Слово "демократия" следовало бы также переводить как "власть граждан". Все демократии строились именно так. Для этого вводились цензы; гражданские, классовые, имущественные, сословные, национальные. Все демократии задумывались вовсе не как народовластие. Их целью было преодолеть единовластие, но ни в коем случае не передать власть всему народу. Эту политическую систему не назвали в свое время аристократией только потому, что данный термин оказался тогда занят: аристократами называли не всякую знать, но лишь наследственную. А социальный процесс, породивший создание "демократий", состоял в переходе от знатности кровной к имущественной. То есть демократия явилась аристократией "сословия" БОГАТЫХ, но не всегда знатных.

Только лет сто пятьдесят-двести назад многовековая борьба богатых за свои права увенчалась первым успехом: гражданами в ряде стран стали называться богатые, но не всегда знатные.

Однако, спустя время, в результате манипуляций и эволюции понятие "гражданин" оказалось почти тождественным термину "народ". Исчезло из политической лексики понятие "чернь", но не из социальной реальности. 

Хотя торжество подлинной демократии едва ли наступило.

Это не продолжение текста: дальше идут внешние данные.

-- pv_equiv track=rewrite | github.com/TigerOnline/mech-interp-posttraining | interp-group-project/prism_survey_decoder.py | get_top_key
-- ===== SOURCE A (Python) =====
-- def get_top_key(d: dict, minimize: bool = False) -> str:
--     """Get the key with max value (or min if minimize=True)."""
--     if not d:
--         return None
--     # Filter out 'other' and 'other_text' keys
--     filtered = {k: v for k, v in d.items() if k not in ('other', 'other_text') and v is not None}
--     if not filtered:
--         return None
--     if minimize:
--         return min(filtered, key=lambda k: filtered[k])
--     return max(filtered, key=lambda k: filtered[k])
-- ===== SOURCE B (Python) =====
-- def get_top_key(d: dict, minimize: bool = False) -> str:
--     best_key = None
--     best_val = None
--     for k, v in d.items():
--         if k in ('other', 'other_text') or v is None:
--             continue
--         if best_val is None or (v < best_val if minimize else v > best_val):
--             best_key, best_val = k, v
--     return best_key
-- ===== Notes on version B (the rewrite author's own statement) =====
-- stated objective: simpler
-- what changed: Replaced the build-a-filtered-dict-then-call-max/min-with-a-key-lambda pipeline by a single pass over d.items() maintaining best_key/best_val, with strict comparisons so the first-seen extreme wins ties exactly as max/min do.
import Mathlib
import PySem

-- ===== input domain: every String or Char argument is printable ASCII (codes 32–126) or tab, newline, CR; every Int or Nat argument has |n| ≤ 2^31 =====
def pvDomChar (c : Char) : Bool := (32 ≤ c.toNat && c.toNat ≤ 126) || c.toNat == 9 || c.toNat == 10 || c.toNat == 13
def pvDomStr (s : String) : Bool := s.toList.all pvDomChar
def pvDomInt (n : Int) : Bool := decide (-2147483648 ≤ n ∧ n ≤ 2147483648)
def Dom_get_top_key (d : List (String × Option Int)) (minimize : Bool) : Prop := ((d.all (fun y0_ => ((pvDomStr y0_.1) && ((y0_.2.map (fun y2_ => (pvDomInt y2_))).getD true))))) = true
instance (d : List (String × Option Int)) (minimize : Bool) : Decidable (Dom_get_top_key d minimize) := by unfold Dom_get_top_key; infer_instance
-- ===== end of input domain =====

-- B replaces the filtered-dict + max/min(key=...) pipeline by one pass keeping best_key/best_val (simpler decomposition, same O(n) cost).


-- ===== PORT A =====
-- the dict comprehension: keep pairs whose key is not 'other'/'other_text' and whose value is not None
def gtkFiltered (d : List (String × Option Int)) : List (String × Int) :=
  d.filterMap (fun kv =>
    if kv.1 != "other" && kv.1 != "other_text" then kv.2.map (fun v => (kv.1, v)) else none)

def get_top_key (d : List (String × Option Int)) (minimize : Bool) : Option String :=
  if d = [] then none
  else
    let filtered := gtkFiltered d
    if filtered = [] then none
    else if minimize then (PySem.List.min? filtered (fun kv => kv.2)).map (fun kv => kv.1)
    else (PySem.List.max? filtered (fun kv => kv.2)).map (fun kv => kv.1)

-- ===== PORT B =====
-- one iteration of Source B's loop body over state (best_key, best_val)
def gtkStep (minimize : Bool) (st : Option String × Option Int) (kv : String × Option Int) :
    Option String × Option Int :=
  if kv.1 == "other" || kv.1 == "other_text" then st
  else
    match kv.2 with
    | none => st
    | some v =>
      match st.2 with
      | none => (some kv.1, some v)
      | some bv => if (if minimize then v < bv else bv < v) then (some kv.1, some v) else st

def get_top_key_alt (d : List (String × Option Int)) (minimize : Bool) : Option String :=
  (d.foldl (gtkStep minimize) ((none : Option String), (none : Option Int))).1

-- ===== PRECONDITION & SPEC =====
def Spec_get_top_key (d : List (String × Option Int)) (minimize : Bool) (out : Option String) : Prop := out = get_top_key_alt d minimize
instance (d : List (String × Option Int)) (minimize : Bool) (out : Option String) : Decidable (Spec_get_top_key d minimize out) := by unfold Spec_get_top_key; infer_instance

-- ===== CLAIM (what is proved, stated in full; the proofs are below) =====
def Claim_equal_get_top_key : Prop := ∀ (d : List (String × Option Int)) (minimize : Bool), Dom_get_top_key d minimize → Spec_get_top_key d minimize (get_top_key d minimize)

-- ===== LEMMAS AND PROOFS =====
-- the selection step that both min? (minimize = true) and max? (minimize = false) perform
def gtkSel (minimize : Bool) (acc : Option (String × Int)) (x : String × Int) : Option (String × Int) :=
  match acc with
  | none => some x
  | some m => if (if minimize then x.2 < m.2 else m.2 < x.2) then some x else some m

lemma min?_eq_sel (f : List (String × Int)) :
    PySem.List.min? f (fun kv => kv.2) = f.foldl (gtkSel true) none := by
  unfold PySem.List.min?
  congr 1
  funext acc x
  cases acc <;> simp [gtkSel]

lemma max?_eq_sel (f : List (String × Int)) :
    PySem.List.max? f (fun kv => kv.2) = f.foldl (gtkSel false) none := by
  unfold PySem.List.max?
  congr 1
  funext acc x
  cases acc <;> simp [gtkSel]

-- B's loop over d computes (projections of) the selection fold over the filtered list
lemma loop_eq (minimize : Bool) (d : List (String × Option Int)) (acc : Option (String × Int)) :
    d.foldl (gtkStep minimize) (acc.map Prod.fst, acc.map Prod.snd) =
      (((gtkFiltered d).foldl (gtkSel minimize) acc).map Prod.fst,
       ((gtkFiltered d).foldl (gtkSel minimize) acc).map Prod.snd) := by
  induction d generalizing acc with
  | nil => simp [gtkFiltered]
  | cons kv t ih =>
    obtain ⟨k, ov⟩ := kv
    by_cases hk : (k == "other" || k == "other_text") = true
    · have hfil : gtkFiltered ((k, ov) :: t) = gtkFiltered t := by
        simp only [gtkFiltered, List.filterMap_cons]
        simp only [Bool.or_eq_true, beq_iff_eq] at hk
        rcases hk with hk | hk <;> simp [hk]
      have hstep : gtkStep minimize (acc.map Prod.fst, acc.map Prod.snd) (k, ov)
          = (acc.map Prod.fst, acc.map Prod.snd) := by
        simp [gtkStep, hk]
      rw [List.foldl_cons, hstep, hfil, ih]
    · have hk1 : k ≠ "other" := by
        simp only [Bool.or_eq_true, beq_iff_eq] at hk; tauto
      have hk2 : k ≠ "other_text" := by
        simp only [Bool.or_eq_true, beq_iff_eq] at hk; tauto
      cases ov with
      | none =>
        have hfil : gtkFiltered ((k, none) :: t) = gtkFiltered t := by
          simp [gtkFiltered, List.filterMap_cons, hk1, hk2]
        have hstep : gtkStep minimize (acc.map Prod.fst, acc.map Prod.snd) (k, none)
            = (acc.map Prod.fst, acc.map Prod.snd) := by
          simp [gtkStep, hk]
        rw [List.foldl_cons, hstep, hfil, ih]
      | some v =>
        have hfil : gtkFiltered ((k, some v) :: t) = (k, v) :: gtkFiltered t := by
          simp [gtkFiltered, List.filterMap_cons, hk1, hk2]
        rw [List.foldl_cons, hfil, List.foldl_cons]
        cases acc with
        | none =>
          have hstep : gtkStep minimize ((none : Option (String × Int)).map Prod.fst,
              (none : Option (String × Int)).map Prod.snd) (k, some v)
              = ((some (k, v)).map Prod.fst, (some (k, v)).map Prod.snd) := by
            simp [gtkStep, hk]
          rw [hstep, ih]
          simp [gtkSel]
        | some m =>
          obtain ⟨bk, bv⟩ := m
          by_cases hc : (if minimize then v < bv else bv < v)
          · have hstep : gtkStep minimize ((some ((bk, bv) : String × Int)).map Prod.fst,
                (some ((bk, bv) : String × Int)).map Prod.snd) (k, some v)
                = ((some (k, v)).map Prod.fst, (some (k, v)).map Prod.snd) := by
              simp [gtkStep, hk, hc]
            rw [hstep, ih]
            simp [gtkSel, hc]
          · have hstep : gtkStep minimize ((some ((bk, bv) : String × Int)).map Prod.fst,
                (some ((bk, bv) : String × Int)).map Prod.snd) (k, some v)
                = ((some ((bk, bv) : String × Int)).map Prod.fst,
                   (some ((bk, bv) : String × Int)).map Prod.snd) := by
              simp [gtkStep, hk, hc]
            rw [hstep, ih]
            simp [gtkSel, hc]

lemma alt_eq (d : List (String × Option Int)) (minimize : Bool) :
    get_top_key_alt d minimize =
      (((gtkFiltered d).foldl (gtkSel minimize) none).map Prod.fst) := by
  unfold get_top_key_alt
  have h := loop_eq minimize d none
  simp only [Option.map_none] at h
  rw [h]

-- ===== VERDICT (by name: the statement is the Claim_ definition above) =====
theorem get_top_key_spec : Claim_equal_get_top_key := by
  intro d minimize _
  unfold Spec_get_top_key
  rw [alt_eq]
  unfold get_top_key
  by_cases hd : d = []
  · subst hd; simp [gtkFiltered]
  · simp only [hd, if_false]
    by_cases hf : gtkFiltered d = []
    · simp [hf]
    · simp only [hf, if_false]
      cases minimize
      · simp [max?_eq_sel]
      · simp [min?_eq_sel]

Современная социальная реальность осталась иерархична, притом ничуть не менее, чем в Древней Греции или при Джефферсоне. За последние десятилетия разрыв между богатыми и остальными непрерывно растет. А именно социальная иерархичность и есть выражение подлинного господства, именно она тождественна фактической (реальной) власти. Для поддержания и нормального ее функционирования требуется слияние теневой (социальной) и официальной (политико-государственной) власти, для чего требуется соответствующая форма видимой, публичной, политической власти.

Такой желанной формой государственной власти для новых господ жизни в России могла бы быть система наподобие элитного клуба. Но лень и занятость исключительно бизнесом, финансовыми аферами не дает им возможности для создания такой системы. К тому же для реализации подобного правления в чистом виде потребовалось бы восстановить имущественный ценз, да еще очень суровый. Однако, психология современного массового человека вряд ли спокойно приемлет сословность и другие явления неприкрытой дискриминации. 

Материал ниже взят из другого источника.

-- pv_equiv track=rewrite | github.com/jburnford/Canada-History-Knowledge-Graph | scripts/fix_ocr_errors.py | find_consensus_name
-- ===== SOURCE A (Python) =====
-- from collections import Counter, defaultdict
-- from typing import Dict, List, Tuple, Set
--
-- def find_consensus_name(names: List[str]) -> Tuple[str, int]:
--     """
--     Find the most common name in a list (consensus name).
--
--     Returns:
--         (consensus_name, count)
--     """
--     if not names:
--         return None, 0
--
--     # Normalize: strip whitespace, lowercase for comparison
--     normalized = [n.strip().lower() for n in names if n and n != "UNKNOWN"]
--
--     if not normalized:
--         return None, 0
--
--     counter = Counter(normalized)
--     consensus_normalized, count = counter.most_common(1)[0]
--
--     # Find original casing
--     for name in names:
--         if name.strip().lower() == consensus_normalized:
--             return name, count
--
--     return consensus_normalized, count
-- ===== SOURCE B (Python) =====
-- def find_consensus_name(names):
--     """
--     Find the most common name by sorting the normalized names and scanning
--     runs of equal keys (sort-then-scan instead of hash counting).
--     """
--     filtered = [n.strip().lower() for n in names if n and n != "UNKNOWN"]
--     if not filtered:
--         return None, 0
--
--     pairs = sorted([(k, i) for i, k in enumerate(filtered)], key=lambda p: p[0])
--
--     # group the sorted pairs into runs of one key: (key, count, min index)
--     runs = []
--     for k, i in pairs:
--         if runs and runs[-1][0] == k:
--             runs[-1] = (k, runs[-1][1] + 1, min(runs[-1][2], i))
--         else:
--             runs.append((k, 1, i))
--
--     # best run: greatest count, ties broken by earliest first occurrence
--     best = runs[0]
--     for r in runs:
--         if r[1] > best[1] or (r[1] == best[1] and r[2] < best[2]):
--             best = r
--
--     key, count, _ = best
--     for name in names:
--         if name.strip().lower() == key:
--             return name, count
--     return key, count
-- ===== Notes on version B (the rewrite author's own statement) =====
-- stated objective: alternative
-- what changed: Replaces Counter-based hash counting plus most_common by sort-then-scan: the normalized names are paired with their positions, sorted by key, grouped into contiguous runs, and the best run (greatest count, ties by earliest first occurrence, matching Counter.most_common's insertion-order tie-break) is selected.
import Mathlib
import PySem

Поэтому сойдется в таком случае при откате назад сохранить видимые, в особенности лексические, достижения "прогресса человечества". Выхолостить суть, не затрагивая форму. Восстановить аристократию, но в упаковке народовластия.

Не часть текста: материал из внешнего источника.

-- pv_equiv track=rewrite | github.com/seoyoung7623/AlgorithmPractice | 그리디알고리즘/PGM_체육복.py | solution
-- ===== SOURCE A (Python) =====
-- def solution(n, lost, reserve):
--     lost.sort()
--     reserve.sort()
--
--     # 마지막 코드에서 lost의 학생을 지우게 되므로 여벌옷을 가졌지만 잃어버린 학생을 먼저 중복 처리해주고 계산해야한다.
--     for i in reserve[:]: # reserve 복사
--         if i in lost:
--             reserve.remove(i)
--             lost.remove(i)
--
--     for i in reserve:
--         if i-1 in lost:
--             lost.remove(i-1)
--         elif i+1 in lost:
--             lost.remove(i+1)
--     answer = n - len(lost)
--     return answer
-- ===== SOURCE B (Python) =====
-- def solution(n, lost, reserve):
--     # One counting dict of net lost-minus-reserve per student id; single sorted
--     # sweep over distinct ids instead of list sorting/removal passes.
--     net = {}
--     for x in lost:
--         net[x] = net.get(x, 0) + 1
--     for x in reserve:
--         net[x] = net.get(x, 0) - 1
--     for r in sorted(net):
--         m = -net[r]
--         if m > 0:
--             give = min(m, max(net.get(r - 1, 0), 0))
--             if give > 0:
--                 net[r - 1] -= give
--             give2 = min(m - give, max(net.get(r + 1, 0), 0))
--             if give2 > 0:
--                 net[r + 1] -= give2
--     return n - sum(v for v in net.values() if v > 0)
-- ===== Notes on version B (the rewrite author's own statement) =====
-- stated objective: faster
-- what changed: Replaced A's list sorting plus repeated 'in'/remove list scans (quadratic) by one counting dict of net lost-minus-reserve per student id and a single sweep over the sorted distinct ids that lends in batches; return-value equivalence only (A also mutates its lost/reserve arguments, B does not).
import Mathlib
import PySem

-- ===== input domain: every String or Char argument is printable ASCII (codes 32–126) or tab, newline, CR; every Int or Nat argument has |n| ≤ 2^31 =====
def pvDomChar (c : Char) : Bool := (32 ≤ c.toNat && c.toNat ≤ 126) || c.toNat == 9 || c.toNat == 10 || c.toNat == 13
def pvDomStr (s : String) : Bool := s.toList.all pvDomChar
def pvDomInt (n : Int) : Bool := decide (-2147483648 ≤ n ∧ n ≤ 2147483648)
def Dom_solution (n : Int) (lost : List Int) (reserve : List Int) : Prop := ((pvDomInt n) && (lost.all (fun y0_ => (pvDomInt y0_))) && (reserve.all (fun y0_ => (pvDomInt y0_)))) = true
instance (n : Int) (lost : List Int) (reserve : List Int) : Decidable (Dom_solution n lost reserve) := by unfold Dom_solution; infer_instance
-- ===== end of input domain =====

-- B replaces A's sorted-list membership/removal passes by one counting dict and a single
-- sorted sweep over distinct ids (faster); equivalence is about the RETURN value only:
-- A sorts and removes from its lost/reserve arguments in place, B does not mutate them.

-- ===== PORT A =====
-- loop body of A's first pass: for i in reserve[:]: if i in lost: reserve.remove(i); lost.remove(i)
def stepMatch (st : List Int × List Int) (i : Int) : List Int × List Int :=
  if i ∈ st.2 then
    ((PySem.List.remove? st.1 i).getD st.1, (PySem.List.remove? st.2 i).getD st.2)
  else st

-- loop body of A's second pass: if i-1 in lost: lost.remove(i-1) elif i+1 in lost: lost.remove(i+1)
def stepLend (l : List Int) (i : Int) : List Int :=
  if i - 1 ∈ l then (PySem.List.remove? l (i - 1)).getD l
  else if i + 1 ∈ l then (PySem.List.remove? l (i + 1)).getD l
  else l

def solution (n : Int) (lost : List Int) (reserve : List Int) : Int :=
  let lost1 := PySem.List.sorted lost (fun x => x) false
  let reserve1 := PySem.List.sorted reserve (fun x => x) false
  let st := reserve1.foldl stepMatch (reserve1, lost1)
  let lost3 := st.1.foldl stepLend st.2
  n - (lost3.length : Int)

-- ===== PORT B =====
-- net[x] = net.get(x, 0) + 1
def bumpAdd (d : PySem.Dict Int Int) (x : Int) : PySem.Dict Int Int := d.insert x (d.getD x 0 + 1)
-- net[x] = net.get(x, 0) - 1
def bumpSub (d : PySem.Dict Int Int) (x : Int) : PySem.Dict Int Int := d.insert x (d.getD x 0 - 1)
-- loop body of B's sweep over sorted(net)
def sweepKey (d : PySem.Dict Int Int) (r : Int) : PySem.Dict Int Int :=
  let m := -(d.getD r 0)
  if 0 < m then
    let give := min m (max (d.getD (r - 1) 0) 0)
    let d1 := if 0 < give then d.insert (r - 1) (d.getD (r - 1) 0 - give) else d
    let give2 := min (m - give) (max (d1.getD (r + 1) 0) 0)
    if 0 < give2 then d1.insert (r + 1) (d1.getD (r + 1) 0 - give2) else d1
  else d

def solution_alt (n : Int) (lost : List Int) (reserve : List Int) : Int :=
  let net0 := lost.foldl bumpAdd PySem.Dict.empty
  let net1 := reserve.foldl bumpSub net0
  let net2 := (PySem.List.sorted net1.keys (fun x => x) false).foldl sweepKey net1
  n - ((net2.values.filter (fun v => decide (0 < v))).sum)

-- ===== PRECONDITION & SPEC =====
def Spec_solution (n : Int) (lost : List Int) (reserve : List Int) (out : Int) : Prop := out = solution_alt n lost reserve
instance (n : Int) (lost : List Int) (reserve : List Int) (out : Int) : Decidable (Spec_solution n lost reserve out) := by unfold Spec_solution; infer_instance

-- ===== CLAIM (what is proved, stated in full; the proofs are below) =====
def Claim_equal_solution : Prop := ∀ (n : Int) (lost : List Int) (reserve : List Int), Dom_solution n lost reserve → Spec_solution n lost reserve (solution n lost reserve)

-- ===== LEMMAS AND PROOFS =====

-- surplus of reserve over lost at id k (A's remaining reserve multiset has this many k's)
def mA (lost reserve : List Int) (k : Int) : Nat :=
  reserve.count k - min (lost.count k) (reserve.count k)

-- simulation invariant between A's current lost list and B's current dict during the sweep
def InvD (N : PySem.Dict Int Int) (l : List Int) (d : PySem.Dict Int Int) : Prop :=
  ∀ k, if N.getD k 0 < 0 then d.getD k 0 = N.getD k 0 ∧ l.count k = 0
       else d.getD k 0 = (l.count k : Int)

-- ---- counting-dict lemmas ----
theorem getD_bumpAdd_fold (xs : List Int) (d : PySem.Dict Int Int) (k : Int) :
    (xs.foldl bumpAdd d).getD k 0 = d.getD k 0 + (xs.count k : Int) := by
  induction xs generalizing d with
  | nil => simp
  | cons x xs ih =>
    simp only [List.foldl_cons, ih, bumpAdd, PySem.Dict.getD_insert, List.count_cons]
    by_cases hx : k = x
    · subst hx; simp; push_cast; ring
    · simp only [if_neg hx, beq_iff_eq, if_neg (fun h => hx (Eq.symm h))]
      push_cast; ring

theorem getD_bumpSub_fold (xs : List Int) (d : PySem.Dict Int Int) (k : Int) :
    (xs.foldl bumpSub d).getD k 0 = d.getD k 0 - (xs.count k : Int) := by
  induction xs generalizing d with
  | nil => simp
  | cons x xs ih =>
    simp only [List.foldl_cons, ih, bumpSub, PySem.Dict.getD_insert, List.count_cons]
    by_cases hx : k = x
    · subst hx; simp; push_cast; ring
    · simp only [if_neg hx, beq_iff_eq, if_neg (fun h => hx (Eq.symm h))]
      push_cast; ring

theorem mem_keys_bumpAdd_fold (xs : List Int) (d : PySem.Dict Int Int) (k : Int) :
    k ∈ (xs.foldl bumpAdd d).keys ↔ k ∈ xs ∨ k ∈ d.keys := by
  induction xs generalizing d with
  | nil => simp
  | cons x xs ih =>
    simp only [List.foldl_cons, ih, bumpAdd, PySem.Dict.mem_keys_insert, List.mem_cons]
    tauto

theorem mem_keys_bumpSub_fold (xs : List Int) (d : PySem.Dict Int Int) (k : Int) :
    k ∈ (xs.foldl bumpSub d).keys ↔ k ∈ xs ∨ k ∈ d.keys := by
  induction xs generalizing d with
  | nil => simp
  | cons x xs ih =>
    simp only [List.foldl_cons, ih, bumpSub, PySem.Dict.mem_keys_insert, List.mem_cons]
    tauto

theorem nodup_keys_bumpAdd_fold (xs : List Int) (d : PySem.Dict Int Int) (h : d.keys.Nodup) :
    (xs.foldl bumpAdd d).keys.Nodup := by
  induction xs generalizing d with
  | nil => exact h
  | cons x xs ih => exact ih _ (PySem.Dict.nodup_keys_insert _ _ _ h)

theorem nodup_keys_bumpSub_fold (xs : List Int) (d : PySem.Dict Int Int) (h : d.keys.Nodup) :
    (xs.foldl bumpSub d).keys.Nodup := by
  induction xs generalizing d with
  | nil => exact h
  | cons x xs ih => exact ih _ (PySem.Dict.nodup_keys_insert _ _ _ h)

theorem contains_of_getD_ne (d : PySem.Dict Int Int) (k : Int) (h : d.getD k 0 ≠ 0) :
    d.contains k = true := by
  by_contra hc
  have hnone : d.get? k = none := (PySem.Dict.get?_eq_none_iff_contains d k).2 (by
    cases hb : d.contains k
    · rfl
    · exact absurd hb hc)
  apply h
  simp [PySem.Dict.getD, hnone]

-- ---- A's first pass ----
theorem foldMatch_count (rs : List Int) (res l : List Int)
    (h : ∀ j, rs.count j ≤ res.count j) (k : Int) :
    (rs.foldl stepMatch (res, l)).1.count k = res.count k - min (l.count k) (rs.count k) ∧
    (rs.foldl stepMatch (res, l)).2.count k = l.count k - min (l.count k) (rs.count k) := by
  induction rs generalizing res l with
  | nil => simp
  | cons i rs ih =>
    simp only [List.foldl_cons]
    by_cases hi : i ∈ l
    · have hires : i ∈ res := by
        have hh := h i
        simp only [List.count_cons, beq_self_eq_true, if_true] at hh
        exact List.count_pos_iff.1 (by omega)
      have hstep : stepMatch (res, l) i = (res.erase i, l.erase i) := by
        simp [stepMatch, hi, PySem.List.remove?_eq_some_erase res i hires,
          PySem.List.remove?_eq_some_erase l i hi]
      rw [hstep]
      have h' : ∀ j, rs.count j ≤ (res.erase i).count j := by
        intro j
        have hh := h j
        simp only [List.count_cons] at hh
        rw [List.count_erase]
        by_cases hj : i = j
        · subst hj; simp at hh ⊢; omega
        · simp [beq_iff_eq, hj] at hh ⊢; omega
      obtain ⟨h1, h2⟩ := ih (res.erase i) (l.erase i) h'
      have hcl : 0 < l.count i := List.count_pos_iff.2 hi
      have hcr : 0 < res.count i := List.count_pos_iff.2 hires
      constructor
      · rw [h1]
        by_cases hk : i = k
        · subst hk
          simp [List.count_erase, List.count_cons] <;> omega
        · simp [List.count_erase, List.count_cons, beq_iff_eq, hk] <;> omega
      · rw [h2]
        by_cases hk : i = k
        · subst hk
          simp [List.count_erase, List.count_cons] <;> omega
        · simp [List.count_erase, List.count_cons, beq_iff_eq, hk] <;> omega
    · have hstep : stepMatch (res, l) i = (res, l) := by simp [stepMatch, hi]
      rw [hstep]
      have h' : ∀ j, rs.count j ≤ res.count j := by
        intro j
        have hh := h j
        simp only [List.count_cons] at hh
        omega
      obtain ⟨h1, h2⟩ := ih res l h'
      have hcli : l.count i = 0 := List.count_eq_zero.2 hi
      constructor
      · rw [h1]
        by_cases hk : i = k
        · subst hk
          simp [List.count_cons] <;> omega
        · simp [List.count_cons, beq_iff_eq, hk] <;> omega
      · rw [h2]
        by_cases hk : i = k
        · subst hk
          simp [List.count_cons] <;> omega
        · simp [List.count_cons, beq_iff_eq, hk] <;> omega

theorem foldMatch_sublist (rs : List Int) (res l : List Int) :
    ((rs.foldl stepMatch (res, l)).1).Sublist res := by
  induction rs generalizing res l with
  | nil => simp
  | cons i rs ih =>
    simp only [List.foldl_cons]
    have hsub : (stepMatch (res, l) i).1.Sublist res := by
      by_cases hi : i ∈ l
      · simp only [stepMatch, if_pos hi]
        by_cases hmem : i ∈ res
        · rw [PySem.List.remove?_eq_some_erase res i hmem]
          exact List.erase_sublist
        · rw [(PySem.List.remove?_eq_none_iff res i).2 hmem]
          simp
      · simp [stepMatch, hi]
    exact (ih (stepMatch (res, l) i).1 (stepMatch (res, l) i).2).trans hsub

-- ---- grouping of the sorted remaining-reserve list ----
theorem count_flatMap_replicate (K : List Int) (f : Int → Nat) (hK : K.Nodup) (j : Int) :
    (K.flatMap fun k => List.replicate (f k) k).count j = if j ∈ K then f j else 0 := by
  induction K with
  | nil => simp
  | cons k K ih =>
    simp only [List.flatMap_cons, List.count_append, List.count_replicate, ih hK.of_cons,
      List.mem_cons]
    by_cases hj : j = k
    · subst hj
      have : j ∉ K := (List.nodup_cons.1 hK).1
      simp [this]
    · simp only [beq_iff_eq, if_neg (fun h => hj (Eq.symm h))]
      by_cases hjk : j ∈ K <;> simp [hjk, hj]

Выручить может великий "принцип разделения властей", заложенный когда-то во избежание узурпации власти кликами и диктаторами, но... 

Умножитель

"Разделение властей" в современной российской интерпретации исключает всякое деяние государственной власти против устоев новой социальной реальности, т.е. вряд ли допустит овладение властью людьми, намеренными или просто способными ущемить интересы знати. Сегодня принцип "разделения власти" есть мультипликатор (умножитель) влияния меньшинства. Достаточно овладеть контролем над одной, чтобы заблокировать любые конституционные перемены. Контроль же над двумя дает возможность править без помех. Добиться подобного легче, чем контроля над половиной или даже третью мест в едином органе власти. Следовательно, благодаря "принципу разделения" знати требуется, условно говоря, треть, а то и меньше преданных людей, представленных в органах власти.

Президента или полдюжины судей легче и дешевле взять под контроль, нежели несколько сотен депутатов. Скажем, депутатов разгоняли пушками, а судей - всего лишь телефонными звонками.

Вряд ли найдутся сомневающиеся, что стать президентом, скажем. Соединенных Штатов случайный для знати человек не сможет. Отбор проводится еще на стадии выдвижения - вот подлинный механизм воспроизводства политической власти. Избирательная реклама стоит сотни миллионов долларов. Значит, претендент либо должен получить деньги от отобравшей его знати либо сам - быть богачом. С другой стороны, в большой Стране никакие подлинные качества претендента, его действительные намерений народу известны быть не могут в течение избирательной кампании. Народ узнает только то, что ему сообщит реклама. Многие избиратели понимают свою беспомощность перед этой фикцией, осознают полное бессилие повлиять на свою жизнь через выборы. Потому выборы собирают с каждым разом все меньшее число избирателей.

Большинство являющихся на президентские выборы, скажем в США, связано с теми или иными борющимися кланами знати, проталкивающими своих представителей для политического протекционизма в органы власти (военные заказы, подряды на организацию общественных работ, лицензии, налоговые льготы и т.п.). Если президент почти гарантированно обслуживает знать, с парламентом сложнее. Он наиболее устойчивый рудимент демократии. Хотя… 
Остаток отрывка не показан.